Aspergillus flavus isolate AF13 [58] from the USDA-ARS Aflatoxin Biocontrol Lab culture collection was grown from long-term silica gel stocks by placing a single silica granule on the center of 5/2 agar (5% V-8 vegetable juice and 2% agar, pH 5.2) and incubating the plate in the dark at 31 °C for 5 days. Agar plugs (7–10 per vial) were transferred to water vials which containing 3.5 ml of ddH2O. Spore suspensions (15 µl) from water vial stocks were seeded in the center well of 5/2 agar plates, and after incubation at 31 °C for 5–7 days, spores were picked up from plates using sterile cotton swabs and suspended in 10 ml of sterile 0.02% Tween-80. Spore suspensions were vortexed, and 1.2 ml of the suspension was added to 10.8 ml of 50% ethanol. Turbidity in nephelometric turbidity units (NTUs) was measured using a calibrated turbidimeter (Orbeco-Hellige Farmingdale NY, model 965–10). The final spore concentration was calculated using a standard curve for NTU versus spores/ml using the formula: spores/ml = NTU × 49,937. The spore suspension was then diluted to a final concentration of 1.0 × 107 spores/ml in sterile distilled water.

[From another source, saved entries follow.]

-- pv_equiv track=rewrite | github.com/CaronLab/MhcVizPipe | MhcVizPipe/Tools/netmhcpan_helper.py | create_netmhcpan_peptide_index
-- ===== SOURCE A (Python) =====
-- common_aa = "ARNDCQEGHILKMFPSTWYV"
--
-- def replace_uncommon_aas(peptide):
--     pep = peptide
--     for aa in peptide:
--         if aa not in common_aa:
--             pep = pep.replace(aa, 'X')
--     return pep
--
-- def create_netmhcpan_peptide_index(peptide_list):
--     netmhcpan_peps = {}
--     for i in range(len(peptide_list)):
--         if len(peptide_list[i]) < 1:
--             continue
--         netmhc_pep = replace_uncommon_aas(peptide_list[i])
--         netmhcpan_peps[peptide_list[i]] = netmhc_pep
--     return netmhcpan_peps
-- ===== SOURCE B (Python) =====
-- common_aa = "ARNDCQEGHILKMFPSTWYV"
--
-- def create_netmhcpan_peptide_index(peptide_list):
--     common = frozenset(common_aa)
--     return {pep: ''.join(c if c in common else 'X' for c in pep)
--             for pep in peptide_list if pep}
-- ===== Notes on version B (the rewrite author's own statement) =====
-- stated objective: simpler
-- what changed: Replaced the per-uncommon-character full-string str.replace loop with a single character-level pass over each peptide against a precomputed frozenset, and built the result as one dict comprehension that skips empty peptides.
import Mathlib
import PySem

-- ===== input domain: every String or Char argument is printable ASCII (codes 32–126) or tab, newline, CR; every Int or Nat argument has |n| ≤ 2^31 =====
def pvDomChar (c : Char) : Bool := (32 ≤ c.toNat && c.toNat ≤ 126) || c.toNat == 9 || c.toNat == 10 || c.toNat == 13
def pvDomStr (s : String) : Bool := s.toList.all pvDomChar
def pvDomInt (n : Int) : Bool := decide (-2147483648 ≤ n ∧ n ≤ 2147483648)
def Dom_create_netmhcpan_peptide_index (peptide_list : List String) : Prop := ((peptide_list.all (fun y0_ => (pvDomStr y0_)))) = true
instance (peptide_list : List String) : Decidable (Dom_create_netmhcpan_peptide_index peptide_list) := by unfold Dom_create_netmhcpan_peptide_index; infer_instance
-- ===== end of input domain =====

-- B replaces A's repeated full-string str.replace per uncommon character with one
-- character-level pass per peptide (precomputed common-AA set) and a dict
-- comprehension that skips empty peptides; simpler, same measured cost.


-- ===== PORT A =====
def common_aa : String := "ARNDCQEGHILKMFPSTWYV"

-- for aa in peptide: if aa not in common_aa: pep = pep.replace(aa, 'X')
def replace_uncommon_aas (peptide : String) : String :=
  peptide.toList.foldl
    (fun pep aa =>
      if PySem.Str.isIn (String.singleton aa) common_aa then pep
      else PySem.Str.replace pep (String.singleton aa) "X")
    peptide

def create_netmhcpan_peptide_index (peptide_list : List String) : List (String × String) :=
  (peptide_list.foldl
    (fun d p =>
      if p.toList.length < 1 then d
      else d.insert p (replace_uncommon_aas p))
    (PySem.Dict.empty : PySem.Dict String String)).items

-- ===== PORT B =====
def commonSet : PySem.Set Char := PySem.Set.ofList common_aa.toList

-- ''.join(c if c in common else 'X' for c in pep)
def cleanPeptide (pep : String) : String :=
  String.ofList (pep.toList.map (fun c => if commonSet.contains c then c else 'X'))

-- {pep: clean(pep) for pep in peptide_list if pep}
def create_netmhcpan_peptide_index_alt (peptide_list : List String) : List (String × String) :=
  ((peptide_list.filter (fun p => !p.toList.isEmpty)).foldl
    (fun d p => d.insert p (cleanPeptide p))
    (PySem.Dict.empty : PySem.Dict String String)).items

-- ===== PRECONDITION & SPEC =====
def Spec_create_netmhcpan_peptide_index (peptide_list : List String) (out : List (String × String)) : Prop := out = create_netmhcpan_peptide_index_alt peptide_list
instance (peptide_list : List String) (out : List (String × String)) : Decidable (Spec_create_netmhcpan_peptide_index peptide_list out) := by unfold Spec_create_netmhcpan_peptide_index; infer_instance

-- ===== CLAIM (what is proved, stated in full; the proofs are below) =====
def Claim_equal_create_netmhcpan_peptide_index : Prop := ∀ (peptide_list : List String), Dom_create_netmhcpan_peptide_index peptide_list → Spec_create_netmhcpan_peptide_index peptide_list (create_netmhcpan_peptide_index peptide_list)

-- ===== LEMMAS AND PROOFS =====

-- membership of one char as a substring
theorem singleton_infix_iff (c : Char) (l : List Char) : [c] <:+: l ↔ c ∈ l := by
  constructor
  · intro h; exact h.subset (List.mem_singleton_self c)
  · intro h
    obtain ⟨s, t, rfl⟩ := List.append_of_mem h
    exact ⟨s, t, by simp⟩

-- aa in common_aa (string membership) agrees with B's set membership
theorem inCommon_eq (c : Char) :
    PySem.Str.isIn (String.singleton c) common_aa = commonSet.contains c := by
  rw [Bool.eq_iff_iff, PySem.Str.isIn_iff_infix]
  simp [singleton_infix_iff, commonSet, PySem.Set.mem_ofList]

-- single-character str.replace is a character map
theorem replace_go_single (a : Char) :
    ∀ (fuel : Nat) (l acc : List Char), l.length ≤ fuel →
      PySem.Chars.replace.go [a] ['X'] fuel l acc
        = acc.reverse ++ l.map (fun c => if c = a then 'X' else c) := by
  intro fuel
  induction fuel with
  | zero =>
    intro l acc h
    have : l = [] := List.eq_nil_of_length_eq_zero (Nat.le_zero.mp h)
    subst this
    simp [PySem.Chars.replace.go]
  | succ n ih =>
    intro l acc h
    cases l with
    | nil => simp [PySem.Chars.replace.go]
    | cons c t =>
      have h' : t.length ≤ n := by simpa using Nat.le_of_succ_le_succ h
      simp only [PySem.Chars.replace.go]
      by_cases hc : c = a
      · subst hc
        have hp : List.isPrefixOf [c] (c :: t) = true := by simp [List.isPrefixOf]
        rw [if_pos hp]
        simp only [List.length_cons, List.length_nil, Nat.zero_add, List.drop_succ_cons,
          List.drop_zero]
        rw [ih t _ h']
        simp
      · have hp : List.isPrefixOf [a] (c :: t) = false := by
          simp only [List.isPrefixOf, Bool.and_eq_false_iff]
          left
          simp [Ne.symm hc]
        rw [if_neg (by simp [hp])]
        rw [ih t _ h']
        simp [hc]

theorem replace_single (pep : String) (a : Char) :
    PySem.Str.replace pep (String.singleton a) "X"
      = String.ofList (pep.toList.map (fun c => if c = a then 'X' else c)) := by
  unfold PySem.Str.replace PySem.Chars.replace
  have hX : ("X" : String).toList = ['X'] := by decide
  rw [String.toList_singleton, hX]
  rw [if_neg (by simp)]
  rw [replace_go_single a pep.toList.length pep.toList [] (Nat.le_refl _)]
  simp

-- A's helper equals B's character pass
theorem replace_uncommon_eq (p : String) : replace_uncommon_aas p = cleanPeptide p := by
  unfold replace_uncommon_aas cleanPeptide
  have key : ∀ (todo : List Char) (pep : String),
      todo.foldl
        (fun pep aa =>
          if PySem.Str.isIn (String.singleton aa) common_aa then pep
          else PySem.Str.replace pep (String.singleton aa) "X")
        pep
      = String.ofList
          ((pep.toList).map (fun c => if !commonSet.contains c && todo.contains c then 'X' else c)) := by
    intro todo
    induction todo with
    | nil => intro pep; simp
    | cons a t ih =>
      intro pep
      rw [List.foldl_cons, inCommon_eq a]
      by_cases ha : commonSet.contains a = true
      · rw [if_pos ha, ih]
        congr 1
        apply List.map_congr_left
        intro c _
        by_cases hc : c = a
        · subst hc
          have hm : c ∈ commonSet := by simpa using ha
          simp [hm]
        · simp [hc]
      · rw [if_neg ha, replace_single pep a, ih]
        congr 1
        rw [String.toList_ofList, List.map_map]
        apply List.map_congr_left
        intro c _
        by_cases hc : c = a
        · subst hc
          have hX : ('X' : Char) ∉ commonSet := by decide
          have hm : c ∉ commonSet := by simpa using ha
          simp [Function.comp, hX, hm]
        · simp [Function.comp, hc]
  rw [key]
  congr 1
  apply List.map_congr_left
  intro c hc
  have hmem : p.toList.contains c = true := by simpa using hc
  by_cases hm : c ∈ commonSet
  · simp [hm]
  · simp [hm, hc]

-- skipping inside a fold is folding over the filtered list
theorem foldl_skip_filter {α β : Type} (c : α → Prop) [DecidablePred c] (g : β → α → β) :
    ∀ (xs : List α) (d : β),
      xs.foldl (fun d x => if c x then d else g d x) d
        = (xs.filter (fun x => !decide (c x))).foldl g d := by
  intro xs
  induction xs with
  | nil => intro d; simp
  | cons a t ih =>
    intro d
    by_cases ha : c a
    · simp [List.foldl_cons, ha, ih]
    · simp [List.foldl_cons, ha, ih]

-- ===== VERDICT (by name: the statement is the Claim_ definition above) =====
theorem create_netmhcpan_peptide_index_spec : Claim_equal_create_netmhcpan_peptide_index := by
  intro peptide_list _
  unfold Spec_create_netmhcpan_peptide_index
  unfold create_netmhcpan_peptide_index create_netmhcpan_peptide_index_alt
  rw [foldl_skip_filter (fun p => p.toList.length < 1)
        (fun d p => d.insert p (replace_uncommon_aas p)) peptide_list PySem.Dict.empty]
  have hfil : (peptide_list.filter (fun p => !decide (p.toList.length < 1)))
      = peptide_list.filter (fun p => !p.toList.isEmpty) := by
    apply List.filter_congr
    intro p _
    cases p.toList <;> simp
  rw [hfil]
  simp only [replace_uncommon_eq]
-- ===== VERDICT (by name: the statement is the Claim_ definition above) =====
theorem check_spec : Claim_equal_check := by
  intro s _ hpre
  obtain ⟨h0, hw, hm, hpref⟩ := hpre
  have hnil : s.toList ≠ [] := fun hn => h0 (String.toList_inj.mp (by rw [hn]; rfl))
  unfold Spec_check check check_alt
  rw [splitOn_eq_mySplit]
  by_cases hmem : ':' ∈ s.toList
  · have hcs := decomp_of_mem s.toList hmem
    set a := s.toList.takeWhile (fun c => c != ':') with ha
    set r := (s.toList.dropWhile (fun c => c != ':')).drop 1 with hr
    have hna : ':' ∉ a := not_colon_mem_takeWhile s.toList
    by_cases hrr : ':' ∈ r
    · -- at least three parts on both sides
      have hcnt : 2 ≤ s.toList.count ':' := by
        have e1 : a.count ':' = 0 := List.count_eq_zero.mpr hna
        have e2 : 0 < r.count ':' := List.count_pos_iff.mpr hrr
        rw [hcs, List.count_append, List.count_cons_self]
        omega
      have hloop : loopB s.toList rowsB = none := by
        simp only [rowsB, loopB]
        split_ifs with h1 h2 h3 h4 h5 h6 <;> try rfl
        · exact absurd (by rw [isIn_singleton]; simpa using colon_in_ident s.toList _ (by decide) hcnt h1) h2
        · exact absurd (by rw [isIn_singleton]; simpa using colon_in_ident s.toList _ (by decide) hcnt h3) h4
        · exact absurd (by rw [isIn_singleton]; simpa using colon_in_ident s.toList _ (by decide) hcnt h5) h6
      rw [hloop]
      have hcr := decomp_of_mem r hrr
      rw [hcs, mySplit_append a r hna, hcr,
        mySplit_append _ _ (not_colon_mem_takeWhile r)]
      rcases hms : mySplit ((r.dropWhile (fun c => c != ':')).drop 1) with _ | ⟨x, xs⟩
      · exact absurd hms (mySplit_ne_nil _)
      · simp [isIn_singleton, ← hcs, hmem]
    · -- exactly one ':': Pre_check pins the prefix to one of the three services
      have hrne : ∀ w : String, s ≠ w → s.toList = w.toList ++ r → r ≠ [] := by
        intro w hsw hsl hre
        exact hsw (String.toList_inj.mp (by rw [hsl, hre, List.append_nil]))
      have hmem3 := hpref hmem hrr
      simp only [List.mem_cons, List.not_mem_nil, or_false] at hmem3
      rcases hmem3 with heq | heq | heq
      · -- whatsapp
        have hsl : s.toList = "whatsapp:".toList ++ r := by rw [hcs, heq]; rfl
        have hmr : mySplit s.toList = "whatsapp".toList :: mySplit r := by
          rw [hcs, heq]; exact mySplit_append "whatsapp".toList r (by decide)
        rw [hmr, mySplit_of_not_mem r hrr, hsl]
        simp [rowsB, loopB, PySem.Chars.startswith, List.isPrefixOf, isIn_singleton, hrr,
          identA_eq_phoneB r (hrne "whatsapp:" hw hsl)]
        split_ifs <;> rfl
      · -- messenger
        have hsl : s.toList = "messenger:".toList ++ r := by rw [hcs, heq]; rfl
        have hmr : mySplit s.toList = "messenger".toList :: mySplit r := by
          rw [hcs, heq]; exact mySplit_append "messenger".toList r (by decide)
        rw [hmr, mySplit_of_not_mem r hrr, hsl]
        simp [rowsB, loopB, PySem.Chars.startswith, List.isPrefixOf, isIn_singleton, hrr,
          identA_eq_phoneB r (hrne "messenger:" hm hsl)]
        split_ifs <;> rfl
      · -- wechat
        have hsl : s.toList = "wechat:".toList ++ r := by rw [hcs, heq]; rfl
        have hmr : mySplit s.toList = "wechat".toList :: mySplit r := by
          rw [hcs, heq]; exact mySplit_append "wechat".toList r (by decide)
        rw [hmr, mySplit_of_not_mem r hrr, hsl]
        simp [rowsB, loopB, PySem.Chars.startswith, List.isPrefixOf, isIn_singleton, hrr,
          wechatA_eq_wechatB r]
        split_ifs <;> rfl
  · -- no ':' at all: single part, SMS on both sides
    have f1 := startswith_not_mem_false s.toList ("whatsapp:".toList) (by decide) hmem
    have f2 := startswith_not_mem_false s.toList ("messenger:".toList) (by decide) hmem
    have f3 := startswith_not_mem_false s.toList ("wechat:".toList) (by decide) hmem
    rw [mySplit_of_not_mem _ hmem]
    simp only [rowsB, loopB, f1, f2, f3, Bool.false_eq_true, if_false, isIn_singleton,
      hmem, decide_false]
    rw [identA_eq_phoneB s.toList hnil]
    by_cases hph : phoneB s.toList = true <;> simp [hph]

Aspergillus flavus infection assays and aflatoxin quantification

At 8 to 10 DAP, ears on transgenic maize plants and nontransgenic null control plants grown side-by-side under greenhouse conditions were wounded at four spots by pushing a 3-mm diameter cork-borer through the husk to a depth of approximately 5 mm. Each wound was inoculated with 10 μl of the A. flavus conidial suspension. In each experiment, 3 to 5 ears of each transgenic line (Enz 7, Enz 8, and Enz 10) and at least one non-transgenic null ear were inoculated. After 30 and 14 days in the first and second experiment, respectively, ears were harvested and dried at 45 °C for 3 to 4 days. Eight to nine kernels surrounding each inoculated wound were removed from the ears, weighed, and ground. For each sample, total aflatoxins (aflatoxin B1 + aflatoxin B2) were extracted from 1.5 g ground kernels with 15 ml of 70% methanol, and extracts were separated using thin layer chromatography (TLC) and aflatoxin was quantified using scanning densitometry as described previously [59]. Briefly, 12 μl of extract was spotted on 20 × 20–cm TLC glass plates (Silica Gel 60 F254, Millipore) along with an aflatoxin standard (Aflatoxin Mix Kit-M, Supelco, Bellefonte, PA) and plates were developed with diethyl ether:methanol:water (96:3:1). The presence or absence of aflatoxins B1 and AB2 were confirmed visually under ultraviolet light (365 nm) and quantified on plates using scanning fluorescence densitometry with a CAMAG TLC Scanner 3 (Camag Scientific Inc.). Quantities of aflatoxin relative to the standard were used to calculate total ng aflatoxin per g kernels (parts per billion; ppb). Values are presented as average log ppb ± standard error and determined to be significant at p < 0.05 by performing student t-tests comparing each transgenic event to the nontransgenic control.